[Stored data]
-- pv_equiv track=rewrite | github.com/psymoney/prepCodingTest | 백준/BOJ/python/2531.py | answer
-- ===== SOURCE A (Python) =====
-- from collections import defaultdict
--
-- def answer(A: list, k: int, c: int) -> int:
--     streak = defaultdict(int)
--
--     for i in range(k):
--         streak[A[i]] += 1
--     streak[c] += 1
--     kinds = 0
--     for i in range(len(A)):
--         kinds = max(kinds, len(streak))
--
--         streak[A[i]] -= 1
--         if streak[A[i]] == 0:
--             del streak[A[i]]
--         streak[A[(i + k) % len(A)]] += 1
--
--     return kinds
-- ===== SOURCE B (Python) =====
-- def answer(A: list, k: int, c: int) -> int:
--     n = len(A)
--     best = 0
--     for i in range(n):
--         window = {A[j] if j < n else A[j - n] for j in range(i, i + k)}
--         window.add(c)
--         best = max(best, len(window))
--     return best
-- ===== Notes on version B (the rewrite author's own statement) =====
-- stated objective: simpler
-- what changed: Replaces A's stateful sliding frequency-dict (incremental increment/decrement/delete bookkeeping) with an independent per-start recomputation: each circular window is rebuilt as a set, the coupon added, and a running max of set sizes kept.
-- outside the precondition, e.g. on answer([1, 2], 0, 5): A returns 2, B returns 1; on answer([1, 2], -1, 5): A returns 3, B returns 1
import Mathlib
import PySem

◆ **Assignment**: What is needed is each line of the data, printed exactly.

◆ **Exercise answer**:
-- pv_equiv track=rewrite | github.com/psymoney/prepCodingTest | 백준/BOJ/python/2531.py | answer
-- ===== SOURCE A (Python) =====
-- from collections import defaultdict
--
-- def answer(A: list, k: int, c: int) -> int:
--     streak = defaultdict(int)
--
--     for i in range(k):
--         streak[A[i]] += 1
--     streak[c] += 1
--     kinds = 0
--     for i in range(len(A)):
--         kinds = max(kinds, len(streak))
--
--         streak[A[i]] -= 1
--         if streak[A[i]] == 0:
--             del streak[A[i]]
--         streak[A[(i + k) % len(A)]] += 1
--
--     return kinds
-- ===== SOURCE B (Python) =====
-- def answer(A: list, k: int, c: int) -> int:
--     n = len(A)
--     best = 0
--     for i in range(n):
--         window = {A[j] if j < n else A[j - n] for j in range(i, i + k)}
--         window.add(c)
--         best = max(best, len(window))
--     return best
-- ===== Notes on version B (the rewrite author's own statement) =====
-- stated objective: simpler
-- what changed: Replaces A's stateful sliding frequency-dict (incremental increment/decrement/delete bookkeeping) with an independent per-start recomputation: each circular window is rebuilt as a set, the coupon added, and a running max of set sizes kept.
-- outside the precondition, e.g. on answer([1, 2], 0, 5): A returns 2, B returns 1; on answer([1, 2], -1, 5): A returns 3, B returns 1
import Mathlib
import PySem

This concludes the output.